++++ DATASET CONTENT ++++

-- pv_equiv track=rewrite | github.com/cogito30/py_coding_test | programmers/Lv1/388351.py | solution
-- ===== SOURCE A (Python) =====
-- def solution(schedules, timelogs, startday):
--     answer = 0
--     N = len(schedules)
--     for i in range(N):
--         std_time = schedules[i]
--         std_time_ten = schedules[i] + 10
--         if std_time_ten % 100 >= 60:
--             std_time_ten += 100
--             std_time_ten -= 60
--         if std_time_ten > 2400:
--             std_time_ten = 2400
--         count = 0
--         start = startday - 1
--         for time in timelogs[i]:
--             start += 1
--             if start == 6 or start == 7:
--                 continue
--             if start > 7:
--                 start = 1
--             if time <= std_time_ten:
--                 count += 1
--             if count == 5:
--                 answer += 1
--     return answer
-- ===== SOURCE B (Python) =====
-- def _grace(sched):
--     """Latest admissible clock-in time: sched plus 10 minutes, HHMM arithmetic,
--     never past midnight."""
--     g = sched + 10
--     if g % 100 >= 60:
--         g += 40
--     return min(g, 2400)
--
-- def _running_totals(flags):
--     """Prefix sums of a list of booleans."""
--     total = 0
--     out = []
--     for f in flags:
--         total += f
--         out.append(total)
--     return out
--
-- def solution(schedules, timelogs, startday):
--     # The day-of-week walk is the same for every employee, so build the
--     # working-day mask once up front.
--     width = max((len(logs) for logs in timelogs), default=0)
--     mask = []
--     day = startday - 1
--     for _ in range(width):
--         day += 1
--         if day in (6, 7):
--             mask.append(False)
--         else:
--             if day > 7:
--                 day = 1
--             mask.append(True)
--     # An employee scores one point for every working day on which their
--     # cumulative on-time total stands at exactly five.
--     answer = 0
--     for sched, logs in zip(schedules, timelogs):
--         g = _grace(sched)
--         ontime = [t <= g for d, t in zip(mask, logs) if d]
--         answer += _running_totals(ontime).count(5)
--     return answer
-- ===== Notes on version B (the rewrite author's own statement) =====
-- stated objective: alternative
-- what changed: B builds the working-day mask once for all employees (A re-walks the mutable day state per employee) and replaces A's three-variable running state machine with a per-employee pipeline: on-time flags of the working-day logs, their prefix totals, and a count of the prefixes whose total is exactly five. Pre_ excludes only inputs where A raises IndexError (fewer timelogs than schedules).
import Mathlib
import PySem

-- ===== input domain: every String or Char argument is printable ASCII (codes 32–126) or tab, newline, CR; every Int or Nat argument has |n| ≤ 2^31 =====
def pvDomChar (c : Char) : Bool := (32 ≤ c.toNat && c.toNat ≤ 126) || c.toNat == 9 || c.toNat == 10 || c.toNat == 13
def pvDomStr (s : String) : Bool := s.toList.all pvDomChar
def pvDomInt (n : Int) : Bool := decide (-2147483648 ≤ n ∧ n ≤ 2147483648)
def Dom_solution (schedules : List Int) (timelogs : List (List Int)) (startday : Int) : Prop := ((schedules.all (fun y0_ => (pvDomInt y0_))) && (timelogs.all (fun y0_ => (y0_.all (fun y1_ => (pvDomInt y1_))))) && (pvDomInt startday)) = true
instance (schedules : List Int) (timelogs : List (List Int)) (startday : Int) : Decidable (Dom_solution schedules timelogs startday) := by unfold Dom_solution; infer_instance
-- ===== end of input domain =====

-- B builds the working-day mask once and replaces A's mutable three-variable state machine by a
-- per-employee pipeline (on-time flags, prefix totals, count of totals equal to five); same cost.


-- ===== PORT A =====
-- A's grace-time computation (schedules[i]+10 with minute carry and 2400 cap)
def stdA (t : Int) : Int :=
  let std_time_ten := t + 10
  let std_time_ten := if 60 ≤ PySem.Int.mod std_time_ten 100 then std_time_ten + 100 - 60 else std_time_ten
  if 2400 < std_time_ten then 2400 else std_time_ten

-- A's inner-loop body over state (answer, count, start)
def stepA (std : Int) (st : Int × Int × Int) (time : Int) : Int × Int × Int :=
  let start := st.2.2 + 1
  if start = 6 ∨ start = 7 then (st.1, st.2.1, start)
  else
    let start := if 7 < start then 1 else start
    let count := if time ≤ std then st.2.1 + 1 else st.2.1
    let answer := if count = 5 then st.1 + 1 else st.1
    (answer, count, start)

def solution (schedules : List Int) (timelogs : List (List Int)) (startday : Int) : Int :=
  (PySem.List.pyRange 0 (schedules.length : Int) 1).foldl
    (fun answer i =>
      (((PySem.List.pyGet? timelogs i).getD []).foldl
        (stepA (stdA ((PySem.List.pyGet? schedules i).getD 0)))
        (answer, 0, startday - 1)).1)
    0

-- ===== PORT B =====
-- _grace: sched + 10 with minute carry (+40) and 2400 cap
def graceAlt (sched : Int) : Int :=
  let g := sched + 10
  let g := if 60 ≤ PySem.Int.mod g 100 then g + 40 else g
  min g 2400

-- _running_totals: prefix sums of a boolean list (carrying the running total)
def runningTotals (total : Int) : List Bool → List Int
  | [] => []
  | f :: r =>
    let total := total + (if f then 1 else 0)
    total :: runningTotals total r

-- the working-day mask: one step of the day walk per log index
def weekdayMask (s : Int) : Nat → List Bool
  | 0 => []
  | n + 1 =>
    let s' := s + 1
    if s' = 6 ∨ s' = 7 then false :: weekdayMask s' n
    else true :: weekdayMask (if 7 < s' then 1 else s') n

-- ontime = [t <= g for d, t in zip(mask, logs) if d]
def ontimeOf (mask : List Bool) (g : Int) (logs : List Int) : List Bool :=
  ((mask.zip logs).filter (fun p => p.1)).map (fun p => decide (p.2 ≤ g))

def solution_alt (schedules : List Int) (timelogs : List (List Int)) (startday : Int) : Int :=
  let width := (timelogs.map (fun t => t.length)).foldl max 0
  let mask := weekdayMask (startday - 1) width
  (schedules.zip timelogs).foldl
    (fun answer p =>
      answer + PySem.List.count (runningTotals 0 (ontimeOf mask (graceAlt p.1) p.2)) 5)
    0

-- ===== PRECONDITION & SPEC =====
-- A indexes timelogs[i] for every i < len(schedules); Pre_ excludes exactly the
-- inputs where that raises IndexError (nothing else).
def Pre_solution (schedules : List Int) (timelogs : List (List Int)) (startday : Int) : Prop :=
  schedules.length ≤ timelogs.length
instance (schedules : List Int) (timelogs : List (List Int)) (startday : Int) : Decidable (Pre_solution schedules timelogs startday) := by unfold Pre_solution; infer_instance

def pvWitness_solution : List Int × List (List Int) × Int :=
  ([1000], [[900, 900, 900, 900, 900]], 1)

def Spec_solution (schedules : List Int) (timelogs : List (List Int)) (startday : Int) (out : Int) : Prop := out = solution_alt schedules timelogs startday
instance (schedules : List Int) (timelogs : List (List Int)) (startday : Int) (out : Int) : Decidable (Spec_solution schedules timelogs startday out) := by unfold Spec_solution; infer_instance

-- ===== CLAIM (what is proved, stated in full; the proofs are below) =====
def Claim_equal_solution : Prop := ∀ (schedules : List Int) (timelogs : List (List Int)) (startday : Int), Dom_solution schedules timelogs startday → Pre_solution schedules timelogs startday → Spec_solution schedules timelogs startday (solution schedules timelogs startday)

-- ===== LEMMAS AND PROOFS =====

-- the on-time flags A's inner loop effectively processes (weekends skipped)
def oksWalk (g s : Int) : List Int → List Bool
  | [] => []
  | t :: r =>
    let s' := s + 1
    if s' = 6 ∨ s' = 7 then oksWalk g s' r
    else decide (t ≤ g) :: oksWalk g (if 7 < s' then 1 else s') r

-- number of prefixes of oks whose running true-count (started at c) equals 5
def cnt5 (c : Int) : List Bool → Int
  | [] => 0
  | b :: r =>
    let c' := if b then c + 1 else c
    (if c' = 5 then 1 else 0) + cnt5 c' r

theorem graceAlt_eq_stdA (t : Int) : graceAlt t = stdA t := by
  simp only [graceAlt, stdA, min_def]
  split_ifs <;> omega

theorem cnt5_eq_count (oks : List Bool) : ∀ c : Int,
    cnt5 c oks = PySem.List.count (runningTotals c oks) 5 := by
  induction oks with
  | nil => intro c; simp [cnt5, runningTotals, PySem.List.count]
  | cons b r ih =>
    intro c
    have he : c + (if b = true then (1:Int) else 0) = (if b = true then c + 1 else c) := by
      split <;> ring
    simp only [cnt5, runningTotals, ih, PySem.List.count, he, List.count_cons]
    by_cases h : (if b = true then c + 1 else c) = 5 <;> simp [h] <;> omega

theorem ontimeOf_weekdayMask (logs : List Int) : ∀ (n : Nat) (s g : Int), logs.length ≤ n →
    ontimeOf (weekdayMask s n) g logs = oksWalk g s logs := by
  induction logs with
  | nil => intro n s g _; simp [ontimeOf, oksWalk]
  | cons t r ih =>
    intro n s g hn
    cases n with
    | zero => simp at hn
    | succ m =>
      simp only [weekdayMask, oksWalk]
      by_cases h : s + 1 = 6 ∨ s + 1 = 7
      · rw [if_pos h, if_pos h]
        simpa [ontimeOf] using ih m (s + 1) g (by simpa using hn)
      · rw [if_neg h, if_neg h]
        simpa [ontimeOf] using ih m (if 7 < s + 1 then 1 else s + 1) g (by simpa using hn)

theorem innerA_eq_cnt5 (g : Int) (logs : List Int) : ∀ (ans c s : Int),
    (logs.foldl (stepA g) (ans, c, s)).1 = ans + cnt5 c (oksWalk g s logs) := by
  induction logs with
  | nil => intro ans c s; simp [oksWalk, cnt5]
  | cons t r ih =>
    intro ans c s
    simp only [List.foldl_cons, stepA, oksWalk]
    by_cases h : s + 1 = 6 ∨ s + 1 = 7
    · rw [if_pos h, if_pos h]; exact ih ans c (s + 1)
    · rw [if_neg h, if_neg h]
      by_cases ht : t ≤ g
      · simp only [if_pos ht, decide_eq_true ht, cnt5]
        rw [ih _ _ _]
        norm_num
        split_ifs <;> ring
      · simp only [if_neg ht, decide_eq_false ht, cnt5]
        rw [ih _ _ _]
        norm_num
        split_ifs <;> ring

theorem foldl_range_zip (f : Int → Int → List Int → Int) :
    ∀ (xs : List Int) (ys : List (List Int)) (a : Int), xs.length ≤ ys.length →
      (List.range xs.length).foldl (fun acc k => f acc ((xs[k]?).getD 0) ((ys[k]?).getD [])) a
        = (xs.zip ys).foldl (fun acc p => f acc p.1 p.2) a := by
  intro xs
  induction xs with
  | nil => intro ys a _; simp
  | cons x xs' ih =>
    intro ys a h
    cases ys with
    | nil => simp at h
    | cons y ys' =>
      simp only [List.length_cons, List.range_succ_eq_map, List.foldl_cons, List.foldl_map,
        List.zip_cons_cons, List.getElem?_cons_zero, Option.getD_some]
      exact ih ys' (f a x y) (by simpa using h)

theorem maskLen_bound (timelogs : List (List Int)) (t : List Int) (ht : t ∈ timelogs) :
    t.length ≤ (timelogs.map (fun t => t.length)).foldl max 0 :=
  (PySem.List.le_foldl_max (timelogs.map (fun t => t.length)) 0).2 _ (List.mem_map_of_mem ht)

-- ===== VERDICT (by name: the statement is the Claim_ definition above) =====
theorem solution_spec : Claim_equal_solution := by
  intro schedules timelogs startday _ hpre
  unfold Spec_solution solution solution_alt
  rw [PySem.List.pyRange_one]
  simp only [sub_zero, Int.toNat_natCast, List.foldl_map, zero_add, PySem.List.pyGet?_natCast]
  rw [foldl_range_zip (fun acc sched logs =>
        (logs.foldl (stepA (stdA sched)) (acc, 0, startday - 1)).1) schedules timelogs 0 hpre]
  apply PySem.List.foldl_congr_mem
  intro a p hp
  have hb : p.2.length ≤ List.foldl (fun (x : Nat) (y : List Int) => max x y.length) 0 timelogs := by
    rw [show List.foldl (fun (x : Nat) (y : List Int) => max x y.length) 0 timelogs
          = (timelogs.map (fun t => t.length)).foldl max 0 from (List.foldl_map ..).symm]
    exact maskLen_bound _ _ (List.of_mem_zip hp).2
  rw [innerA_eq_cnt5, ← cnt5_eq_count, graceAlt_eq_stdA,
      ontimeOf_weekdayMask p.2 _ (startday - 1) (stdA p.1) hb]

++++
++++ DATASET CONTENT ++++

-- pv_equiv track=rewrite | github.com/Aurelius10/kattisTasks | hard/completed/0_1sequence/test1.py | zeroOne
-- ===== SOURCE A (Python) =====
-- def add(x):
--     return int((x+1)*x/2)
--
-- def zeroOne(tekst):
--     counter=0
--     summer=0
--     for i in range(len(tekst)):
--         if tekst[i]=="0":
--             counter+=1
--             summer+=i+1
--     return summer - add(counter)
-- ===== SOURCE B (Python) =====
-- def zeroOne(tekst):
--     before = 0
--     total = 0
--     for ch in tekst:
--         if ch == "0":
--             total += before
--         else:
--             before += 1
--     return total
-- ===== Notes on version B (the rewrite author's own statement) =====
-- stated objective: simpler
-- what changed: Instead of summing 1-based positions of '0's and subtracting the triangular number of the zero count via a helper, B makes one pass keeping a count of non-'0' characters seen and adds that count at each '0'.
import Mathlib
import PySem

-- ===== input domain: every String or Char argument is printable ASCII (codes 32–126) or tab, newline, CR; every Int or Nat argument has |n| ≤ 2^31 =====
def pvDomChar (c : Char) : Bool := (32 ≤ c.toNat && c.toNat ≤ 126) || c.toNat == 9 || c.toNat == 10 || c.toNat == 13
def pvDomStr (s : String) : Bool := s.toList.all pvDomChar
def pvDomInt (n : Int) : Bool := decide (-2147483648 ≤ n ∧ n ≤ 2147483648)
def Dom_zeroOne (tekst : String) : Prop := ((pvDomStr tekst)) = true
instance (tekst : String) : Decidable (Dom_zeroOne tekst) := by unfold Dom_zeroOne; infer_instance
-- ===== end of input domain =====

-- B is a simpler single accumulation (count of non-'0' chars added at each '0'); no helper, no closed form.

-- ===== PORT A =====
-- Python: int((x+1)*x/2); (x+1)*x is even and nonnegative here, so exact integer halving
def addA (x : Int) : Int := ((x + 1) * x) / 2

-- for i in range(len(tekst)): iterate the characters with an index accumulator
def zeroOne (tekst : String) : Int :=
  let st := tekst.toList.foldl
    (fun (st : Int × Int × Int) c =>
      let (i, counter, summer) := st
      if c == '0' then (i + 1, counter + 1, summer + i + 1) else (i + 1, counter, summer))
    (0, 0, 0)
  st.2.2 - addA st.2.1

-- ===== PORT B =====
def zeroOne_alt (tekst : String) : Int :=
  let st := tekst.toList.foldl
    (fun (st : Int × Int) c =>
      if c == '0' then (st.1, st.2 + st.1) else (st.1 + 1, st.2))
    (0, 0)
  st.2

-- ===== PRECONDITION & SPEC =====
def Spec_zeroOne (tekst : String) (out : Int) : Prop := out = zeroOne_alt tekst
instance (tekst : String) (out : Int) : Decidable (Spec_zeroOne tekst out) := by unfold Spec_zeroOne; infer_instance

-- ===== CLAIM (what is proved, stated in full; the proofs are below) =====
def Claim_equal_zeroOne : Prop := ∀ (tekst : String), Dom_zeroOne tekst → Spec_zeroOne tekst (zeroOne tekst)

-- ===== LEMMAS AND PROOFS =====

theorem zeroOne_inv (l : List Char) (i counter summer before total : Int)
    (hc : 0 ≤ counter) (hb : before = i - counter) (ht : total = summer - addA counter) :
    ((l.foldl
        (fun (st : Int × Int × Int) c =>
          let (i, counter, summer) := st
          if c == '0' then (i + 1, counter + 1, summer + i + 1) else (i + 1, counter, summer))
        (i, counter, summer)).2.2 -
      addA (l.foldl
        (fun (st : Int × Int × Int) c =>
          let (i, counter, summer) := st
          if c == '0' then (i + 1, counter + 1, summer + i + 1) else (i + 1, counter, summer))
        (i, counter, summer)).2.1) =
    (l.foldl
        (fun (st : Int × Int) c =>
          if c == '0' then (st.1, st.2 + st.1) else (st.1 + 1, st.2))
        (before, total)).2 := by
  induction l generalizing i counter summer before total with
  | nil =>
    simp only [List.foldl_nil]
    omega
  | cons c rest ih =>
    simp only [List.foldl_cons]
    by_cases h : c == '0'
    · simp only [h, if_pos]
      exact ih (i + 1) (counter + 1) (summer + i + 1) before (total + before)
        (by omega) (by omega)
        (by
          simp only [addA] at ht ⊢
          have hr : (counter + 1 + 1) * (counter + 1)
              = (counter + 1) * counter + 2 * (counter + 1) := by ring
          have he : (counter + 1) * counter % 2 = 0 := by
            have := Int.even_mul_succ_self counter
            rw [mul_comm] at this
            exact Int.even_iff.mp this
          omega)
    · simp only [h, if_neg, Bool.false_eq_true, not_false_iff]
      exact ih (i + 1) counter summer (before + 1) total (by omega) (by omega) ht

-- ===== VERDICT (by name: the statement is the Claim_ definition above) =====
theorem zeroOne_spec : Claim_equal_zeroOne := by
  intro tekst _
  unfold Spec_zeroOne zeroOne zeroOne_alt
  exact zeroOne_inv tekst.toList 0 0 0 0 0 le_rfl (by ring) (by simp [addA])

++++

§ THE PROBLEM:
Go through the entries above and count the lines holding the word "every"; write nothing but the number.

§ RESPONSE:
5